В начале второй серии тоже есть сцена довольно неоднозначная: застывшие на земле тела убитых и одинокая фигура человека, ведущего под уздцы лошадь и насвистывающего «Марсельезу». Действительно - ассоциация с последними кадрами в фильме «Ватерлоо» Бонадарчука; может быть, ассоциация, нарочно вызываемая у зрителя, то есть уже аллюзия?.. И тот же смысл мне видится в «дыму Флерюса» - проблема цели и средств. Нет, это не «по головам пойду», а, наверное, бегство от самого себя, от воспоминания, созвучное драматическим отрывкам Пастернака и пьесе Роллана. На фронте ясно, где враг и где друг, и «фальшь», в которой Сен-Жюст сознается Фукье-Тенвилю, то есть ложь, обман, интрига - лишь военные, а это не обман уже, а военное искусство, маневр… А может быть, эти кадры задуманы, чтобы показать внутренний перелом? Сен-Жюст возвращается в Париж фактически противником продолжения террора… Вот что я могу предполагать.
Reply
Что мне кажется неудачным, так это обилие крупных планов в фильме. С ними надо быть аккуратней и гораздо экономней, сами киношники так считают. А сказанное Мартой о костюмах поддерживаю, но позволю себе продолжить. Как печальный опыт кинематографа показывает, можно напялить на актеров правильно сделанные костюмы, соответствующие эпохе, но они все равно останутся американскими культуристами или кассиршами, угодившими в Голливуд, в лучшем случае - они останутся Депардье или Орнеллой Мути, собственной персоной. Утраченные безвозвратно манеры, жесты, повседневную культуру быта восстановить в точности, разумеется, невозможно, но пытаться стоит. И не просто для того, чтоб картинка была достоверней и убедительней, но это тоже средство через внешнее войти в эпоху, погрузиться в нее умом… Мне кажется, всеобщая «театральность» XVIII века, в том смысле, о котором мы раньше подробно говорили, была достигнута как вполне осознанная цель в фильме. Может, для П.Александра она является отчасти и личным свойством - помнится, он фигурирует в эпизодической роли в «Жильце» Романа Полански, фильме приблизительно того же времени (1973?), но это не очень отчетливое воспоминание… Сен-Жюст-Александр словно всю жизнь только и носил кружевные манжеты и шляпу с перьями, да и остальные, видимо, неплохо себя чувствуют в париках, кюлотах и высоченных галстуках. Робеспьер делает много мелких нервных движений, одни повторяются, другие соответствуют одному только моменту (когда он делится с Сен-Жюстом проектами реорганизации Трибунала, не так пугают слова и выражение лица, как движения его худых пальцев. Точно щупальца).
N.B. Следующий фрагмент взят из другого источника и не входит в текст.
-- pv_equiv track=rewrite | github.com/gabemahoney/waggle | src/waggle/state_parser.py | _parse_check_permission
-- ===== SOURCE A (Python) =====
-- def _parse_check_permission(content: str) -> dict:
--     """Extract structured data from a check_permission prompt.
--
--     Expected layout:
--         <tool_type line>
--
--           <command>
--           <description>
--
--         Permission rule ...
--
--         Do you want to proceed?
--     """
--     lines = content.splitlines()
--
--     perm_idx = next(
--         (i for i, line in enumerate(lines) if "Permission rule" in line), None
--     )
--
--     tool_type = ""
--     command = ""
--     description = ""
--
--     if perm_idx is not None:
--         # Collect non-blank lines before "Permission rule"
--         before = lines[:perm_idx]
--         while before and not before[-1].strip():
--             before.pop()
--         while before and not before[0].strip():
--             before.pop(0)
--
--         if before:
--             # First non-blank line is tool type
--             tool_type = before[0].strip()
--             # Remaining non-blank lines: first is command, second is description
--             rest = [line.strip() for line in before[1:] if line.strip()]
--             if rest:
--                 command = rest[0]
--             if len(rest) > 1:
--                 description = rest[1]
--
--     return {
--         "tool_type": tool_type,
--         "command": command,
--         "description": description,
--     }
-- ===== SOURCE B (Python) =====
-- def _parse_check_permission(content: str) -> dict:
--     """Single accumulating scan: collect stripped non-blank lines until the
--     'Permission rule' line; fields are the first three collected lines."""
--     fields = []
--     found = False
--     for line in content.splitlines():
--         if "Permission rule" in line:
--             found = True
--             break
--         s = line.strip()
--         if s:
--             fields.append(s)
--     if not found:
--         fields = []
--     return {
--         "tool_type": fields[0] if fields else "",
--         "command": fields[1] if len(fields) > 1 else "",
--         "description": fields[2] if len(fields) > 2 else "",
--     }
-- ===== Notes on version B (the rewrite author's own statement) =====
-- stated objective: simpler
-- what changed: A finds the marker line's index via enumerate, slices the prefix, pops blank lines from both ends, and re-filters the remainder; B is a single accumulating scan that collects stripped non-blank lines until the marker line and reads the three fields off that list.
import Mathlib
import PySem

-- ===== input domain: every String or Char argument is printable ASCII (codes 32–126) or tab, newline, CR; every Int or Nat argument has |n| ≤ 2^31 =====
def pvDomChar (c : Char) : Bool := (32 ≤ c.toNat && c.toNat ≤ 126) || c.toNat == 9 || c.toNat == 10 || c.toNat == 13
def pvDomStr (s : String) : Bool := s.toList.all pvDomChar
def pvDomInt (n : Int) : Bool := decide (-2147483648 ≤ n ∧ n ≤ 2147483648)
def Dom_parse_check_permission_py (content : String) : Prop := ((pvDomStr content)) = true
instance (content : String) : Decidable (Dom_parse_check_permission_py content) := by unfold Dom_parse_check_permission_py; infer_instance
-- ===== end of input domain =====

-- B replaces A's find-index + slice + pop-both-ends + re-filter with one accumulating
-- scan over the lines (objective: simpler); return values are proved identical.

-- ===== PORT A =====
-- "Permission rule" in line
def pvP (l : String) : Bool := PySem.Str.isIn "Permission rule" l

-- while before and not before[-1].strip(): before.pop()
def pvTrimEnd (xs : List String) : List String :=
  if h : xs = [] then []
  else if PySem.Str.strip (xs.getLast h) = "" then pvTrimEnd xs.dropLast else xs
termination_by xs.length
decreasing_by
  have := List.length_pos_iff.mpr h
  simp [List.length_dropLast]; omega

-- while before and not before[0].strip(): before.pop(0)
def pvTrimStart : List String → List String
  | [] => []
  | x :: rest => if PySem.Str.strip x = "" then pvTrimStart rest else x :: rest

-- [line.strip() for line in ys if line.strip()]
def pvFiltNB (xs : List String) : List String :=
  xs.filterMap (fun l => if PySem.Str.strip l = "" then none else some (PySem.Str.strip l))

def parse_check_permission_py (content : String) : List (String × String) :=
  let lines := PySem.Str.splitlines content
  -- next((i for i, line in enumerate(lines) if "Permission rule" in line), None)
  let permIdx : Option Int :=
    ((PySem.List.enumerate lines 0).find? (fun p => pvP p.2)).map (·.1)
  let t : String × String × String :=
    match permIdx with
    | none => ("", "", "")
    | some i =>
      let before := PySem.List.slice lines none (some i)
      let before := pvTrimStart (pvTrimEnd before)
      match before with
      | [] => ("", "", "")
      | b0 :: brest =>
        let tool := PySem.Str.strip b0
        let rest := pvFiltNB brest
        match rest with
        | [] => (tool, "", "")
        | [c] => (tool, c, "")
        | c :: d :: _ => (tool, c, d)
  [("tool_type", t.1), ("command", t.2.1), ("description", t.2.2)]

-- ===== PORT B =====
-- the for-loop with break: collect stripped non-blank lines, stop at the first
-- "Permission rule" line, remember whether one was found
def pvScan : List String → List String × Bool
  | [] => ([], false)
  | l :: rest =>
    if pvP l then ([], true)
    else
      let s := PySem.Str.strip l
      let r := pvScan rest
      if s = "" then r else (s :: r.1, r.2)

def parse_check_permission_py_alt (content : String) : List (String × String) :=
  let r := pvScan (PySem.Str.splitlines content)
  let fields := if r.2 then r.1 else []
  [("tool_type", fields.getD 0 ""), ("command", fields.getD 1 ""), ("description", fields.getD 2 "")]

-- ===== PRECONDITION & SPEC =====
def Spec_parse_check_permission_py (content : String) (out : List (String × String)) : Prop := out = parse_check_permission_py_alt content
instance (content : String) (out : List (String × String)) : Decidable (Spec_parse_check_permission_py content out) := by unfold Spec_parse_check_permission_py; infer_instance

-- ===== CLAIM (what is proved, stated in full; the proofs are below) =====
def Claim_equal_parse_check_permission_py : Prop := ∀ (content : String), Dom_parse_check_permission_py content → Spec_parse_check_permission_py content (parse_check_permission_py content)

-- ===== LEMMAS AND PROOFS =====

theorem pvScan_spec (xs : List String) :
    pvScan xs = (pvFiltNB (xs.takeWhile (fun l => !pvP l)), xs.any pvP) := by
  induction xs with
  | nil => simp [pvScan, pvFiltNB]
  | cons l rest ih =>
    by_cases hp : pvP l
    · simp [pvScan, hp, pvFiltNB]
    · by_cases hs : PySem.Str.strip l = "" <;>
        simp [pvScan, hp, hs, pvFiltNB, ih]

theorem pvFind_enum (xs : List String) (s : Int) :
    (((PySem.List.enumerate xs s).find? (fun p => pvP p.2)).map (·.1))
      = (xs.findIdx? pvP).map (fun k => s + (k : Int)) := by
  induction xs generalizing s with
  | nil => simp [PySem.List.enumerate]
  | cons l rest ih =>
    by_cases hp : pvP l
    · simp [PySem.List.enumerate_cons, hp, List.findIdx?_cons]
    · simp only [PySem.List.enumerate_cons, List.find?_cons, hp, List.findIdx?_cons,
        Bool.false_eq_true, if_false, cond_false]
      rw [ih]
      cases rest.findIdx? pvP <;> simp <;> ring

theorem pvTake_findIdx (xs : List String) (k : Nat) (h : xs.findIdx? pvP = some k) :
    xs.take k = xs.takeWhile (fun l => !pvP l) ∧ xs.any pvP = true := by
  induction xs generalizing k with
  | nil => simp at h
  | cons l rest ih =>
    by_cases hp : pvP l
    · simp [List.findIdx?_cons, hp] at h
      subst h
      simp [hp]
    · simp [List.findIdx?_cons, hp] at h
      obtain ⟨k', hk', rfl⟩ := h
      obtain ⟨h1, h2⟩ := ih k' hk'
      simp [List.take_succ_cons, hp, h1, h2]

theorem pvFiltNB_trimEnd (xs : List String) : pvFiltNB (pvTrimEnd xs) = pvFiltNB xs := by
  induction xs using pvTrimEnd.induct with
  | case1 => simp [pvTrimEnd]
  | case2 xs h hb ih =>
    rw [pvTrimEnd]
    simp only [h, dite_false, hb, if_true]
    rw [ih]
    conv_rhs => rw [← List.dropLast_concat_getLast h]
    simp [pvFiltNB, List.filterMap_append, hb]
  | case3 xs h hb =>
    rw [pvTrimEnd]
    simp [h, hb]

theorem pvFiltNB_trimStart (xs : List String) : pvFiltNB (pvTrimStart xs) = pvFiltNB xs := by
  induction xs with
  | nil => rfl
  | cons x rest ih =>
    by_cases hs : PySem.Str.strip x = "" <;> simp [pvTrimStart, hs, pvFiltNB] at ih ⊢ <;> simp [ih]

theorem pvTrimStart_head (xs : List String) (y : String) (ys : List String)
    (h : pvTrimStart xs = y :: ys) : PySem.Str.strip y ≠ "" := by
  induction xs with
  | nil => simp [pvTrimStart] at h
  | cons x rest ih =>
    by_cases hs : PySem.Str.strip x = ""
    · exact ih (by simpa [pvTrimStart, hs] using h)
    · simp [pvTrimStart, hs] at h
      rw [← h.1]; exact hs

theorem pvCore (content : String) :
    parse_check_permission_py content = parse_check_permission_py_alt content := by
  unfold parse_check_permission_py parse_check_permission_py_alt
  simp only [pvScan_spec, pvFind_enum]
  cases h : (PySem.Str.splitlines content).findIdx? pvP with
  | none =>
    have hany : (PySem.Str.splitlines content).any pvP = false := by
      rw [List.any_eq_false]
      intro x hx
      have := List.findIdx?_eq_none_iff.mp h x hx
      simpa using this
    simp [hany]
  | some k =>
    obtain ⟨htake, hany⟩ := pvTake_findIdx _ k h
    simp only [Option.pure_def, Option.bind_eq_bind, Option.bind_some, Option.map_some, hany, if_true]
    rw [PySem.List.slice_to _ (by positivity)]
    have hk : ((0:Int) + (k:Int)).toNat = k := by omega
    rw [hk, htake]
    generalize (PySem.Str.splitlines content).takeWhile (fun l => !pvP l) = before at *
    have hF : pvFiltNB (pvTrimStart (pvTrimEnd before)) = pvFiltNB before := by
      rw [pvFiltNB_trimStart, pvFiltNB_trimEnd]
    cases htr : pvTrimStart (pvTrimEnd before) with
    | nil =>
      rw [htr] at hF
      have hFe : pvFiltNB before = [] := by rw [← hF]; rfl
      simp [hFe]
    | cons b0 brest =>
      rw [htr] at hF
      have hb0 : PySem.Str.strip b0 ≠ "" := pvTrimStart_head _ _ _ htr
      have hcons : pvFiltNB before = PySem.Str.strip b0 :: pvFiltNB brest := by
        rw [← hF]; simp [pvFiltNB, hb0]
      rw [hcons]
      cases hr : pvFiltNB brest with
      | nil => simp [hr]
      | cons c cs => cases cs <;> simp [hr]

-- ===== VERDICT (by name: the statement is the Claim_ definition above) =====
theorem parse_check_permission_py_spec : Claim_equal_parse_check_permission_py := by
  intro content _
  unfold Spec_parse_check_permission_py
  exact pvCore content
Он не яркий, не впечатляющий, этот фильм. И не информативный: кто не знает, тот не поймет, а кто и так знает, не найдет каких-то «откровений». И все же, чем больше вглядываешься, тем больше любопытных деталей обнаруживается. Может быть, общее впечатление ослабевает именно из-за насыщенности? Из-за равноправности почти всех сцен и эпизодов - выделить тут завязку, кульминацию, развязку, обрамление, «симметричные сцены», как у Вайды, довольно трудно. Впрочем, это уже проблемы кинематографа.